彼らは他種族を憎み続け、ずっと自分らの領地に隠れたまま鎖国的政策を行っているのだ。
「だ、大丈夫ですかね……。人間なんかがこんなところに来て……」
「まあ確かに人間ってだけで人目は集まるかもしれないけど、君自身に敵意はないんだから平気平気。森人と一緒にいれば面倒なことにはならないさ。それに帽子を被っていれば、ディオンみたいな耳を隠した獣人に見えないこともない」
馬車乗り場を目指して歩く間も、私は周囲の目が気になって仕方がなかった。
六つの種族が和平協定を結んでいる中、私たち人間だけが孤立している。もし気づかれれば白い目で見られてもおかしくはない。
まあ、和平は結ばれていなくても、同じメーレア連邦国の国民であることに変わりはない。森人であるオズワルド先生もついているし、人間だからといっていきなり襲われたり追い出されたりはしないと思うけれど。
それにしてもノームたちは本当にいいタイミングで帽子を作ってくれたものだ。帰ったらもっといっぱいお礼を言っておかないとなあ。
そうこうしているうちに、私とオズワルド先生は馬車乗り場に辿り着いた。
先生がディオンさんに指定された街まで行きたいことを伝えると、御者の男性はすぐにでも出発できると言ってくれた。

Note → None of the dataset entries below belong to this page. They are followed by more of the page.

theorem whileA_batch (M : Int) (u : List Int) (k : Int)
    (hne : u ≠ []) (hnn : ∀ j < u.length, 0 ≤ u.getD j 0)
    (htop : 0 < u.getD (u.length - 1) 0) (hfit : 2 ^ (u.length - 1) ≤ M)
    (_hk1 : 1 ≤ k)
    (hk : ∀ j < u.length, 0 < (Cv u M u.length).getD j 0 →
      k * (Cv u M u.length).getD j 0 ≤ u.getD j 0) :
    ∀ m : Nat, (m : Int) ≤ k → ∀ f n res,
      whileA M (m + f) u n res =
        whileA M f (List.zipWith (fun x r => x - r * (m : Int)) u (Cv u M u.length))
          (n + (m : Int))
          (res ++ (List.replicate m (patLoopB (Cv u M u.length) [] u.length)).flatten) := by
  have hclen : (Cv u M u.length).length = u.length := Cv_length _ _ _
  have hM0 : 0 ≤ M := le_trans (by positivity) hfit
  have hLpos : 0 < u.length := List.length_pos_of_ne_nil hne
  have hctop : 1 ≤ (Cv u M u.length).getD (u.length - 1) 0 := by
    have hone : u.length - 1 + 1 = u.length := by omega
    have := Cv_top_pos u M (u.length - 1) htop hfit
    rwa [hone] at this
  intro m
  induction m with
  | zero =>
    intro _ f n res
    have h0 : List.zipWith (fun x r => x - r * ((0:Nat):Int)) u (Cv u M u.length) = u := by
      apply List.ext_getElem
      · simp [hclen]
      · intro j h1 h2
        rw [List.getElem_zipWith]
        simp
    rw [h0]
    simp
  | succ m ih =>
    intro hm f n res
    have hmle : (m:Int) + 1 ≤ k := by push_cast at hm; omega
    have hshift : m + 1 + f = m + (f + 1) := by omega
    rw [hshift, ih (by omega)]
    have hDlen : (List.zipWith (fun x r => x - r * (m:Int)) u (Cv u M u.length)).length
        = u.length := by
      simp [hclen]
    have hDget : ∀ j, j < u.length →
        (List.zipWith (fun x r => x - r * (m:Int)) u (Cv u M u.length)).getD j 0
          = u.getD j 0 - (Cv u M u.length).getD j 0 * m := by
      intro j hj
      rw [getDe _ j (by omega), List.getElem_zipWith, ← getDe u j (by omega),
        ← getDe (Cv u M u.length) j (by omega)]
    have htopfacts : k * (Cv u M u.length).getD (u.length - 1) 0 ≤ u.getD (u.length - 1) 0 :=
      hk (u.length - 1) (by omega) (by omega)
    have htop' : 0 < (List.zipWith (fun x r => x - r * (m:Int)) u (Cv u M u.length)).getD
        (u.length - 1) 0 := by
      rw [hDget (u.length - 1) (by omega)]
      have h1 : (m:Int) * (Cv u M u.length).getD (u.length - 1) 0 ≤
          (k - 1) * (Cv u M u.length).getD (u.length - 1) 0 :=
        mul_le_mul_of_nonneg_right (by omega) (by omega)
      have h2 : (k - 1) * (Cv u M u.length).getD (u.length - 1) 0 =
          k * (Cv u M u.length).getD (u.length - 1) 0 -
            (Cv u M u.length).getD (u.length - 1) 0 := by ring
      have h3 : (Cv u M u.length).getD (u.length - 1) 0 * (m:Int) =
          (m:Int) * (Cv u M u.length).getD (u.length - 1) 0 := mul_comm _ _
      omega
    have hDne : List.zipWith (fun x r => x - r * (m:Int)) u (Cv u M u.length) ≠ [] := by
      intro h
      rw [h] at hDlen
      simp at hDlen
      omega
    have hDclean : cleanA (List.zipWith (fun x r => x - r * (m:Int)) u (Cv u M u.length))
        = List.zipWith (fun x r => x - r * (m:Int)) u (Cv u M u.length) := by
      apply cleanA_of_last_pos _ hDne
      rw [hDlen]
      exact htop'
    rw [whileA_step M f _ _ _ hDclean hDne]
    have hstab : cLoopB (List.zipWith (fun x r => x - r * (m:Int)) u (Cv u M u.length))
        M [] u.length = cLoopB u M [] u.length := by
      apply stab u _ (m:Int) (by positivity)
      · exact hM0
      · intro j hj
        exact hnn j hj
      · intro j hj hcj
        have h1 := hk j hj hcj
        have h2 : ((m:Int)+1) * (Cv u M u.length).getD j 0 ≤ k * (Cv u M u.length).getD j 0 :=
          mul_le_mul_of_nonneg_right (by omega) (by omega)
        omega
      · intro j hj
        exact hDget j hj
    have hCvD : Cv (List.zipWith (fun x r => x - r * (m:Int)) u (Cv u M u.length)) M
        (List.zipWith (fun x r => x - r * (m:Int)) u (Cv u M u.length)).length
        = Cv u M u.length := by
      rw [hDlen]
      exact congrArg Prod.fst hstab
    rw [hCvD, hDlen]
    have hsub : subV (List.zipWith (fun x r => x - r * (m:Int)) u (Cv u M u.length))
        (Cv u M u.length)
        = List.zipWith (fun x r => x - r * ((m+1 : Nat):Int)) u (Cv u M u.length) := by
      apply List.ext_getElem
      · simp [length_subV, hclen]
      · intro j h1 h2
        have hjL : j < u.length := by
          simpa [length_subV, hDlen] using h1
        rw [getElem_subV _ _ j (by rw [hDlen]; exact hjL), List.getElem_zipWith,
          List.getElem_zipWith, ← getDe (Cv u M u.length) j (by omega)]
        push_cast
        ring
    rw [hsub]
    congr 1
    · push_cast
      ring
    · rw [List.replicate_succ']
      simp

-- ---------- B-side step lemmas ----------
theorem spos_any_pos (t : List Int) (h : t.any (fun x => 0 < x) = true) : 1 ≤ Spos t := by
  induction t with
  | nil => simp at h
  | cons a l ih =>
    simp only [List.any_cons, Bool.or_eq_true] at h
    simp only [Spos, List.map_cons, List.sum_cons]
    rcases h with h | h
    · simp at h
      omega
    · have := ih h
      simp only [Spos] at this
      omega

theorem whileB_step_some (M : Int) (g : Nat) (t : List Int) (n : Int) (res : List Int) (k : Int)
    (hany : t.any (fun x => 0 < x) = true)
    (hkopt : PySem.List.min? ((List.range (stripB t).length).filterMap (fun i =>
        if 0 < (Cv (stripB t) M (stripB t).length).getD i 0 then
          some (PySem.Int.floordiv ((stripB t).getD i 0)
            ((Cv (stripB t) M (stripB t).length).getD i 0))
        else none)) (fun x => x) = some k) :
    whileB M (g+1) t n res =
      whileB M g
        (List.zipWith (fun x r => x - r * k) (stripB t)
          (Cv (stripB t) M (stripB t).length))
        (n + k)
        (res ++ (List.replicate k.toNat
          (patLoopB (Cv (stripB t) M (stripB t).length) [] (stripB t).length)).flatten) := by
  rw [whileB]
  rw [if_pos hany]
  simp only [show (cLoopB (stripB t) M [] (stripB t).length).1
    = Cv (stripB t) M (stripB t).length from rfl]
  simp only [hkopt]

theorem whileB_halt (M : Int) (g : Nat) (t : List Int) (n : Int) (res : List Int)
    (hany : t.any (fun x => 0 < x) = false) :
    whileB M (g+1) t n res = (n, res) := by
  rw [whileB]
  rw [if_neg (by simp [hany])]

theorem whileA_halt (M : Int) (f : Nat) (t : List Int) (n : Int) (res : List Int)
    (hcl : cleanA t = []) :
    whileA M (f+1) t n res = (n, res) := by
  rw [whileA]
  simp [hcl]

-- ---------- main equivalence ----------
theorem main_eq (M : Int) :
    ∀ s t (n : Int) (res : List Int) f g, Pre_min_tiles_gr t M → Spos t ≤ s →
      Spos t < f → Spos t < g → whileA M f t n res = whileB M g t n res := by
  intro s
  induction s with
  | zero =>
    intro t n res f g hpre hs hf hg
    obtain ⟨f', rfl⟩ : ∃ f', f = f' + 1 := ⟨f - 1, by omega⟩
    obtain ⟨g', rfl⟩ : ∃ g', g = g' + 1 := ⟨g - 1, by omega⟩
    have hany : t.any (fun x => 0 < x) = false := by
      by_contra hc
      have := spos_any_pos t (by
        cases h : t.any (fun x => 0 < x)
        · exact absurd h hc
        · rfl)
      omega
    rw [whileB_halt M g' t n res hany, whileA_halt M f' t n res ((cleanA_nil_iff t).mpr hany)]
  | succ s ih =>
    intro t n res f g hpre hs hf hg
    obtain ⟨f', rfl⟩ : ∃ f', f = f' + 1 := ⟨f - 1, by omega⟩
    obtain ⟨g', rfl⟩ : ∃ g', g = g' + 1 := ⟨g - 1, by omega⟩
    by_cases hany : t.any (fun x => 0 < x) = true
    case neg =>
      have hany' : t.any (fun x => 0 < x) = false := by
        cases h : t.any (fun x => 0 < x)
        · rfl
        · exact absurd h hany
      rw [whileB_halt M g' t n res hany', whileA_halt M f' t n res ((cleanA_nil_iff t).mpr hany')]
    case pos =>
      obtain ⟨hnnpre, hfitpre⟩ := hpre
      have hue : stripB t = cleanA t := stripB_eq_cleanA t
      have hune : stripB t ≠ [] := by
        rw [hue]
        intro h
        rw [cleanA_nil_iff] at h
        rw [h] at hany
        simp at hany
      have hgetu : ∀ j < (stripB t).length, (stripB t).getD j 0 = t.getD j 0 := by
        intro j hj
        rw [hue] at hj ⊢
        exact cleanA_getD t j hj
      have hLle : (stripB t).length ≤ t.length := by rw [hue]; exact cleanA_length_le t
      have hLpos : 0 < (stripB t).length := List.length_pos_of_ne_nil hune
      have htopu : 0 < (stripB t).getD ((stripB t).length - 1) 0 := by
        rw [hue]
        exact cleanA_last_pos t (by rw [← hue]; exact hune)
      have hnnu : ∀ j < (stripB t).length, 0 ≤ (stripB t).getD j 0 := by
        intro j hj
        rw [hgetu j hj]
        exact hnnpre j (by omega)
      have hpreu : ∀ j < (stripB t).length, 0 < (stripB t).getD j 0 → 2 ^ j ≤ M := by
        intro j hj hp
        exact hfitpre j (by omega) (by rw [← hgetu j hj]; exact hp)
      have hfit : (2:Int) ^ ((stripB t).length - 1) ≤ M := hpreu _ (by omega) htopu
      have hM0 : (0:Int) ≤ M := le_trans (by positivity) hfit
      have hcleanu : cleanA (stripB t) = stripB t := by rw [hue]; exact cleanA_idem t
      have hSu : Spos (stripB t) = Spos t := by rw [hue]; exact Spos_cleanA t
      have hclen : (Cv (stripB t) M (stripB t).length).length = (stripB t).length :=
        Cv_length _ _ _
      have hctop : 1 ≤ (Cv (stripB t) M (stripB t).length).getD ((stripB t).length - 1) 0 := by
        have hone : (stripB t).length - 1 + 1 = (stripB t).length := by omega
        have := Cv_top_pos (stripB t) M ((stripB t).length - 1) htopu hfit
        rwa [hone] at this
      have hcle : ∀ j < (stripB t).length,
          (Cv (stripB t) M (stripB t).length).getD j 0 ≤ (stripB t).getD j 0 := by
        intro j hj
        exact Cv_le (stripB t) _ M j hj
      have hcnn : ∀ j < (stripB t).length,
          0 ≤ (Cv (stripB t) M (stripB t).length).getD j 0 := by
        intro j hj
        exact Cv_nonneg (stripB t) (stripB t).length M hM0 j hj (hnnu j hj)
      have hmemtop : PySem.Int.floordiv ((stripB t).getD ((stripB t).length - 1) 0)
          ((Cv (stripB t) M (stripB t).length).getD ((stripB t).length - 1) 0) ∈
          (List.range (stripB t).length).filterMap (fun i =>
            if 0 < (Cv (stripB t) M (stripB t).length).getD i 0 then
              some (PySem.Int.floordiv ((stripB t).getD i 0)
                ((Cv (stripB t) M (stripB t).length).getD i 0))
            else none) := by
        rw [List.mem_filterMap]
        exact ⟨(stripB t).length - 1, by simp; omega, by rw [if_pos (by omega)]⟩
      obtain ⟨k, hkopt⟩ : ∃ k, PySem.List.min? ((List.range (stripB t).length).filterMap
          (fun i => if 0 < (Cv (stripB t) M (stripB t).length).getD i 0 then
            some (PySem.Int.floordiv ((stripB t).getD i 0)
              ((Cv (stripB t) M (stripB t).length).getD i 0))
          else none)) (fun x => x) = some k := by
        cases h : PySem.List.min? ((List.range (stripB t).length).filterMap
            (fun i => if 0 < (Cv (stripB t) M (stripB t).length).getD i 0 then
              some (PySem.Int.floordiv ((stripB t).getD i 0)
                ((Cv (stripB t) M (stripB t).length).getD i 0))
            else none)) (fun x => x) with
        | none =>
          rw [PySem.List.min?_eq_none_iff] at h
          rw [h] at hmemtop
          simp at hmemtop
        | some k => exact ⟨k, rfl⟩
      have hkmem := PySem.List.min?_mem hkopt
      obtain ⟨j0, hj0r, hj0⟩ := List.mem_filterMap.mp hkmem
      have hj0L : j0 < (stripB t).length := by simpa using hj0r
      have hj0pos : 0 < (Cv (stripB t) M (stripB t).length).getD j0 0 := by
        by_contra hc
        rw [if_neg hc] at hj0
        simp at hj0
      have hkval : k = PySem.Int.floordiv ((stripB t).getD j0 0)
          ((Cv (stripB t) M (stripB t).length).getD j0 0) := by
        rw [if_pos hj0pos] at hj0
        exact (Option.some.injEq _ _ ▸ hj0).symm
      have hk1 : 1 ≤ k := by
        rw [hkval, PySem.Int.le_floordiv_iff_mul_le hj0pos]
        have := hcle j0 hj0L
        omega
      have hkub : ∀ j < (stripB t).length,
          0 < (Cv (stripB t) M (stripB t).length).getD j 0 →
          k * (Cv (stripB t) M (stripB t).length).getD j 0 ≤ (stripB t).getD j 0 := by
        intro j hj hcj
        have hmem : PySem.Int.floordiv ((stripB t).getD j 0)
            ((Cv (stripB t) M (stripB t).length).getD j 0) ∈
            (List.range (stripB t).length).filterMap (fun i =>
              if 0 < (Cv (stripB t) M (stripB t).length).getD i 0 then
                some (PySem.Int.floordiv ((stripB t).getD i 0)
                  ((Cv (stripB t) M (stripB t).length).getD i 0))
              else none) := by
          rw [List.mem_filterMap]
          exact ⟨j, by simpa using hj, by rw [if_pos hcj]⟩
        have := PySem.List.min?_isMin hkopt _ hmem
        rwa [PySem.Int.le_floordiv_iff_mul_le hcj] at this
      -- Spos decrease by at least k
      have hsb : Spos (List.zipWith (fun x r => x - r * k) (stripB t)
          (Cv (stripB t) M (stripB t).length)) + k.toNat ≤ Spos (stripB t) := by
        apply spos_batch _ _ _ _ (by rw [hclen]) hune
        · intro j hj
          have h1 := hnnu j hj
          have h2 := hcnn j hj
          have h3 : 0 ≤ (Cv (stripB t) M (stripB t).length).getD j 0 * k :=
            mul_nonneg h2 (by omega)
          rw [← getDe _ j hj]
          omega
        · intro _
          have h1 := hkub ((stripB t).length - 1) (by omega) (by omega)
          have h2 : k * 1 ≤ k * (Cv (stripB t) M (stripB t).length).getD
              ((stripB t).length - 1) 0 := mul_le_mul_of_nonneg_left hctop (by omega)
          have h3 : (Cv (stripB t) M (stripB t).length).getD ((stripB t).length - 1) 0 * k
              = k * (Cv (stripB t) M (stripB t).length).getD ((stripB t).length - 1) 0 :=
            mul_comm _ _
          rw [← getDe _ _ (by omega : (stripB t).length - 1 < (stripB t).length)]
          omega
      have hkfuel : k.toNat ≤ Spos t := by omega
      -- A side: clean, then k batched passes
      have hA : whileA M (f' + 1) t n res = whileA M (f' + 1) (stripB t) n res := by
        rw [whileA_clean, ← hue]
      rw [hA]
      have hsplit : f' + 1 = k.toNat + (f' + 1 - k.toNat) := by omega
      rw [hsplit]
      have hcast : ((k.toNat : Nat) : Int) = k := Int.toNat_of_nonneg (by omega)
      rw [whileA_batch M (stripB t) k hune hnnu htopu hfit hk1 hkub k.toNat
        (by rw [hcast]) (f' + 1 - k.toNat) n res]
      -- B side: one batched phase
      rw [whileB_step_some M g' t n res k hany hkopt]
      rw [hcast]
      -- new state: value and remaining facts
      have hDget : ∀ j, j < (stripB t).length →
          (List.zipWith (fun x r => x - r * k) (stripB t)
            (Cv (stripB t) M (stripB t).length)).getD j 0
          = (stripB t).getD j 0 - (Cv (stripB t) M (stripB t).length).getD j 0 * k := by
        intro j hj
        rw [getDe _ j (by simpa [hclen] using hj), List.getElem_zipWith,
          ← getDe (stripB t) j hj, ← getDe (Cv (stripB t) M (stripB t).length) j (by omega)]
      -- recurse
      apply ih
      · constructor
        · -- nonnegativity preserved
          intro j hj
          have hjL : j < (stripB t).length := by simpa [hclen] using hj
          rw [hDget j hjL]
          by_cases hcj : 0 < (Cv (stripB t) M (stripB t).length).getD j 0
          · have h1 := hkub j hjL hcj
            have h2 : (Cv (stripB t) M (stripB t).length).getD j 0 * k
                = k * (Cv (stripB t) M (stripB t).length).getD j 0 := mul_comm _ _
            omega
          · have h0 : (Cv (stripB t) M (stripB t).length).getD j 0 = 0 := by
              have := hcnn j hjL
              omega
            rw [h0]
            have := hnnu j hjL
            omega
        · -- fitting preserved
          intro j hj hp
          have hjL : j < (stripB t).length := by simpa [hclen] using hj
          rw [hDget j hjL] at hp
          have h3 : 0 ≤ (Cv (stripB t) M (stripB t).length).getD j 0 * k :=
            mul_nonneg (hcnn j hjL) (by omega)
          exact hpreu j hjL (by omega)
      · omega
      · omega
      · omega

ちなみにこの御者の男性は耳が尖っていて長いため森人のようだ。馬の獣人が御者だったりしたら、ちょっとおもしろかったのにな。
これから馬車で一日半。長い道のりだけれど、重い鞄を持って歩くよりはずっといいはずだ。
西の空はだんだん茜色に染まり始めている。先に出発したディオンさんも今頃は、依頼人の待つ場所へ向かって走り続けているのだろうか。
私たちも急がないと。こうして私たちが馬車に座っている今も、病に苦しみながらオズワルド先生を待っている人がいるのだから。